Dependence of the force on the indentation depth plotted logarithmically: the exact solution of the Hertzian problem, results of the classical one-dimensional equivalent system with a discretization step size of \( \Delta x \), and the results for the one-dimensional equivalent model with a stiffness according to (15.2)

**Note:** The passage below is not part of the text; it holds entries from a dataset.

-- pv_equiv track=rewrite | github.com/DSIMB/PATHOS | run_pathos.py | pos_to_msa_index
-- ===== SOURCE A (Python) =====
-- AA_ALPHABET = "ACDEFGHIKLMNPQRSTVWY"
--
-- def pos_to_msa_index(sequence: str, position: int) -> int:
--     """Convert protein position to MSA index (accounting for gaps)"""
--     index = 0
--     for i, aa in enumerate(sequence):
--         if aa in AA_ALPHABET:
--             index += 1
--         if index == position:
--             return i
--     return -1
-- ===== SOURCE B (Python) =====
-- AA_ALPHABET = "ACDEFGHIKLMNPQRSTVWY"
--
-- def pos_to_msa_index(sequence: str, position: int) -> int:
--     """Convert protein position to MSA index (accounting for gaps)"""
--     idx = [i for i, aa in enumerate(sequence) if aa in AA_ALPHABET]
--     if 1 <= position <= len(idx):
--         return idx[position - 1]
--     return -1
-- ===== Notes on version B (the rewrite author's own statement) =====
-- stated objective: alternative
-- what changed: Replaces the early-terminating count-and-compare scan with building the table of non-gap indices once and doing a bounds-checked lookup of entry position-1.
-- intended difference: When position == 0 and the sequence starts with a non-residue (gap) character, A returns 0 (its equality check fires before any residue is counted); B returns -1, the intended out-of-range answer since positions are 1-based. — e.g. on pos_to_msa_index("-A", 0): A returns 0, B returns -1
import Mathlib
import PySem

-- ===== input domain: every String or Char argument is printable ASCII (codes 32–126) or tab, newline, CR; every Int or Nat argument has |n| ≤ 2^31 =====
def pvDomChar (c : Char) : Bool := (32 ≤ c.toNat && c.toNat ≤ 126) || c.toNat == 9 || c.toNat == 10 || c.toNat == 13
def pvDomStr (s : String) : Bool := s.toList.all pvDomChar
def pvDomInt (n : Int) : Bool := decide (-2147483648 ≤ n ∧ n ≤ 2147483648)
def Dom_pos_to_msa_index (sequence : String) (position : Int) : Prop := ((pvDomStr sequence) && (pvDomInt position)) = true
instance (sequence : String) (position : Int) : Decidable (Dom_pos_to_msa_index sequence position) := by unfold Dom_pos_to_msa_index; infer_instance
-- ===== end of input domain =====

-- B replaces A's early-terminating count-and-compare scan by building the table of
-- non-gap indices once and looking up entry position-1 (alternative decomposition, same cost).
-- On position = 0 with a leading non-residue character A returns 0 (accidental); B returns -1 (see D_ below).

-- ===== PORT A =====
def AA_ALPHABET : List Char := "ACDEFGHIKLMNPQRSTVWY".toList

-- the for-loop of A: state = index; early return i when index == position after the conditional increment
def pvLoopA (position : Int) : List (Int × Char) → Int → Int
  | [], _ => -1
  | (i, aa) :: rest, index =>
    let index' := if AA_ALPHABET.contains aa then index + 1 else index
    if index' = position then i else pvLoopA position rest index'

def pos_to_msa_index (sequence : String) (position : Int) : Int :=
  pvLoopA position (PySem.List.enumerate sequence.toList 0) 0

-- ===== PORT B =====
def pos_to_msa_index_alt (sequence : String) (position : Int) : Int :=
  let idx := (PySem.List.enumerate sequence.toList 0).filterMap
    (fun p => if AA_ALPHABET.contains p.2 then some p.1 else none)
  if 1 ≤ position ∧ position ≤ (idx.length : Int) then
    PySem.List.pyGetD idx (position - 1) (-1)
  else -1

-- ===== PRECONDITION & SPEC =====
-- When position = 0 and the sequence starts with a non-residue character, A returns 0
-- (its equality check fires before any residue is counted); B returns -1, the intended
-- out-of-range answer since positions are 1-based.
def D_pos_to_msa_index (sequence : String) (position : Int) : Prop :=
  position = 0 ∧
    (sequence.toList.head?.any fun c => !("ACDEFGHIKLMNPQRSTVWY".toList.contains c)) = true
instance (sequence : String) (position : Int) : Decidable (D_pos_to_msa_index sequence position) := by
  unfold D_pos_to_msa_index; infer_instance

def Spec_pos_to_msa_index (sequence : String) (position : Int) (out : Int) : Prop :=
  ¬ D_pos_to_msa_index sequence position → out = pos_to_msa_index_alt sequence position
instance (sequence : String) (position : Int) (out : Int) : Decidable (Spec_pos_to_msa_index sequence position out) := by
  unfold Spec_pos_to_msa_index; infer_instance

def pvDiffWitness_pos_to_msa_index : String × Int := ("-A", 0)
def pvDiffWitnessOut_pos_to_msa_index : Int × Int := (0, -1)

-- ===== CLAIM (what is proved, stated in full; the proofs are below) =====
def Claim_unchanged_pos_to_msa_index : Prop := ∀ (sequence : String) (position : Int), Dom_pos_to_msa_index sequence position → Spec_pos_to_msa_index sequence position (pos_to_msa_index sequence position)
def Claim_changed_pos_to_msa_index : Prop := Dom_pos_to_msa_index (pvDiffWitness_pos_to_msa_index.1) (pvDiffWitness_pos_to_msa_index.2) ∧ D_pos_to_msa_index (pvDiffWitness_pos_to_msa_index.1) (pvDiffWitness_pos_to_msa_index.2) ∧ pos_to_msa_index (pvDiffWitness_pos_to_msa_index.1) (pvDiffWitness_pos_to_msa_index.2) = pvDiffWitnessOut_pos_to_msa_index.1 ∧ pos_to_msa_index_alt (pvDiffWitness_pos_to_msa_index.1) (pvDiffWitness_pos_to_msa_index.2) = pvDiffWitnessOut_pos_to_msa_index.2 ∧ pvDiffWitnessOut_pos_to_msa_index.1 ≠ pvDiffWitnessOut_pos_to_msa_index.2
def Claim_exact_pos_to_msa_index : Prop := ∀ (sequence : String) (position : Int), Dom_pos_to_msa_index sequence position → D_pos_to_msa_index sequence position → pos_to_msa_index sequence position ≠ pos_to_msa_index_alt sequence position

-- ===== LEMMAS AND PROOFS =====

-- abbreviation used only in proofs: B's index table built from an enumerate list
def pvIdx (l : List (Int × Char)) : List Int :=
  l.filterMap (fun p => if AA_ALPHABET.contains p.2 then some p.1 else none)

-- A's loop, while the running count is still below position, is a lookup in the remaining table
lemma pvLoopA_eq_getD (l : List (Int × Char)) (position : Int) :
    ∀ index : Int, index < position →
      pvLoopA position l index = (pvIdx l).getD (position - index - 1).toNat (-1) := by
  induction l with
  | nil => intro index _; simp [pvLoopA, pvIdx]
  | cons p rest ih =>
    intro index h
    obtain ⟨i, aa⟩ := p
    by_cases hc : aa ∈ AA_ALPHABET
    · by_cases he : index + 1 = position
      · subst he
        have ht : (index + 1 - index - 1).toNat = 0 := by omega
        simp [pvLoopA, pvIdx, hc]
      · have h1 : index + 1 < position := by omega
        have ht : (position - index - 1).toNat = (position - (index + 1) - 1).toNat + 1 := by omega
        have := ih (index + 1) h1
        simp only [pvIdx] at this
        simp [pvLoopA, pvIdx, hc, he, ht, this]
    · have hne : index ≠ position := by omega
      have := ih index h
      simp only [pvIdx] at this
      simp [pvLoopA, pvIdx, hc, hne, this]

-- once the count has passed position it can never come back: the loop returns -1
lemma pvLoopA_gt (l : List (Int × Char)) (position : Int) :
    ∀ index : Int, position < index → pvLoopA position l index = -1 := by
  induction l with
  | nil => intro index _; simp [pvLoopA]
  | cons p rest ih =>
    intro index h
    obtain ⟨i, aa⟩ := p
    by_cases hc : aa ∈ AA_ALPHABET
    · have hne : index + 1 ≠ position := by omega
      simp [pvLoopA, hc, hne, ih (index + 1) (by omega)]
    · have hne : index ≠ position := by omega
      simp [pvLoopA, hc, hne, ih index h]

-- ===== VERDICT (by name: the statement is the Claim_ definition above) =====
theorem pos_to_msa_index_spec : Claim_unchanged_pos_to_msa_index := by
  unfold Claim_unchanged_pos_to_msa_index
  intro sequence position _ hD
  unfold pos_to_msa_index pos_to_msa_index_alt
  set l := PySem.List.enumerate sequence.toList 0 with hl
  set idx := pvIdx l with hidx
  show pvLoopA position l 0 =
    if 1 ≤ position ∧ position ≤ ((pvIdx l).length : Int) then
      PySem.List.pyGetD (pvIdx l) (position - 1) (-1)
    else -1
  rcases lt_trichotomy position 0 with hneg | hzero | hpos
  · -- negative position: loop never matches, B's range check fails
    rw [pvLoopA_gt l position 0 hneg]
    have : ¬ (1 ≤ position ∧ position ≤ ((pvIdx l).length : Int)) := by omega
    simp [this]
  · -- position = 0 outside D_: sequence empty or first char is a residue
    subst hzero
    have hif : ¬ ((1:Int) ≤ 0 ∧ (0:Int) ≤ ((pvIdx l).length : Int)) := by omega
    rw [if_neg hif]
    cases hs : sequence.toList with
    | nil => simp [hl, hs, pvLoopA]
    | cons c rest =>
      have hcres : AA_ALPHABET.contains c = true := by
        by_contra hno
        apply hD
        refine ⟨rfl, ?_⟩
        simp [hs, AA_ALPHABET] at hno ⊢
        simpa using hno
      have hcons : l = (0, c) :: PySem.List.enumerate rest 1 := by
        simp [hl, hs, PySem.List.enumerate_cons]
      rw [hcons]
      simp only [pvLoopA, hcres]
      norm_num
      exact pvLoopA_gt _ 0 1 (by omega)
  · -- position ≥ 1: both sides are the lookup of entry position-1
    rw [pvLoopA_eq_getD l position 0 hpos]
    by_cases hrange : position ≤ ((pvIdx l).length : Int)
    · rw [if_pos ⟨by omega, hrange⟩]
      have h0 : (0:Int) ≤ position - 1 := by omega
      have h1 : position - 1 < ((pvIdx l).length : Int) := by omega
      rw [PySem.List.pyGetD_eq_getElem (pvIdx l) (-1) h0 h1]
      have hlt : (position - 0 - 1).toNat < (pvIdx l).length := by omega
      rw [List.getD_eq_getElem _ _ hlt]
      congr 1
      omega
    · rw [if_neg (by omega : ¬ (1 ≤ position ∧ position ≤ ((pvIdx l).length : Int)))]
      apply List.getD_eq_default
      omega

theorem pos_to_msa_index_changed : Claim_changed_pos_to_msa_index := by
  unfold Claim_changed_pos_to_msa_index; decide

theorem pos_to_msa_index_tight : Claim_exact_pos_to_msa_index := by
  unfold Claim_exact_pos_to_msa_index
  intro sequence position _ hD
  obtain ⟨hp, hhead⟩ := hD
  subst hp
  cases hs : sequence.toList with
  | nil => simp [hs] at hhead
  | cons c rest =>
    have hcgap : AA_ALPHABET.contains c = false := by
      rw [hs] at hhead
      simp [AA_ALPHABET] at hhead ⊢
      simpa using hhead
    have hA : pos_to_msa_index sequence 0 = 0 := by
      unfold pos_to_msa_index
      rw [hs, PySem.List.enumerate_cons]
      simp only [pvLoopA, hcgap]
      norm_num
    have hB : pos_to_msa_index_alt sequence 0 = -1 := by
      unfold pos_to_msa_index_alt
      rw [if_neg (by omega : ¬ ((1:Int) ≤ 0 ∧ (0:Int) ≤ _))]
    rw [hA, hB]; decide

15.4 Coupling with the Microscale for the Case of a Randomly Rough, Fractal Surface

In Chap. 10, we have investigated fractal surfaces and seen that they follow a power law for asymptotically small forces (or indentation depths). For a fractal surface with a length L and a roughness h, the force as a function of indentation depth is determined according to Eq. (10.48):

$$ F(d) = E^{*} h^{{ - \frac{1}{H}}} L\left( {1.9412\frac{H}{{\left( {H + 1} \right)^{2} }}} \right)^{{\frac{H + 1}{H}}} d^{{\frac{H + 1}{H}}} . $$

(15.3)

We obtain the critical indentation depth when the stiffness corresponds exactly to that of a single linear spring. According to this, the following results from (10.30):

$$ k_{krit} =\Delta xE^{*} = \overline{{k_{krit} }} 1.1419E^{*} L = \frac{{1.9412E^{*} L}}{H + 1}\left( {\frac{{F_{krit} }}{{E^{*} hL}}} \right)^{{\frac{1}{H + 1}}} . $$

(15.4)

From this, it follows that

$$ F_{krit} = E^{*} hL\left( {\frac{H + 1}{1.9412L}\Delta x} \right)^{H + 1} . $$

(15.5)

Insertion into (15.3) results in the critical indentation depth

$$ u_{z,j}^{(0)} = \frac{{\left( {H + 1} \right)^{2} }}{1.9412H}\left( {\frac{H + 1}{1.9412}\frac{{\Delta x}}{L}} \right)^{H} h. $$

(15.6)

In order to correctly map the asymptotic behavior, the force of a single spring, for small indentation depths, has to be defined accordingly to (15.3) while for larger indentation depths, a linear behavior should be valid. Accordingly, we define

$$ f_{i} = E^{*} \left\{ {\begin{array}{*{20}l} {h^{{ - \frac{1}{H}}} L\left( {\frac{1.9412H}{{\left( {H + 1} \right)^{2} }}} \right)^{{\frac{H + 1}{H}}} u_{z,i}^{{\frac{H + 1}{H}}} ,} \hfill & {{\text{if}}\quad u_{z,i} < u_{z,i}^{(0)} } \hfill \\ { - \left[ {\frac{H + 1}{H}} \right]\left( {\frac{H + 1}{1.9412}\frac{{\Delta x}}{L}} \right)^{H} \frac{{\Delta xh}}{1.9412} +\Delta xu_{z,i} ,} \hfill & {{\text{if}}\quad u_{z,i} \ge u_{z,i}^{(0)} } \hfill \\ \end{array} } \right.. $$

(15.7)

Figure 15.2 shows, analogously to Fig. 15.1, the curve of the normal force with respect to the indentation depth for the linear standard model (dotted blue line) and with the definition of the single spring according to (15.7). The expected approximation in the domain of asymptotically small indentations (10.48) is shown as a dotted line.

Fig. 15.2

Dependence of the force on the indentation depth plotted logarithmically for fractally rough lines. Approximate numerical solution for the average of many surface realizations according to Eq. (15.3), numerical results using the reduction method and the reduction method with a non-linear spring behavior according to Eq. (15.7). The bend in the blue curve for small indentation depths can be corrected using the non-linear spring behavior. Data from the plot are N = 2,049, H = 1

We have seen that the behavior on the microscales can be “coupled” to the reduction method by allowing a single spring to behave non-linearly in the domain of small indentations. In addition to the possibility of reducing the discretisation step to account for known problems, this procedure can also be used to integrate models below the scales of continuum mechanics, or to represent a cut-off domain of shorter wavelengths. Surface spectra that exhibit such a cut-off are microscopically smooth below this wavelength. This means that they form effectively the smallest possible asperities with a characteristic radius of curvature so that the Hertzian behavior can be used, as in Eq. (15.2).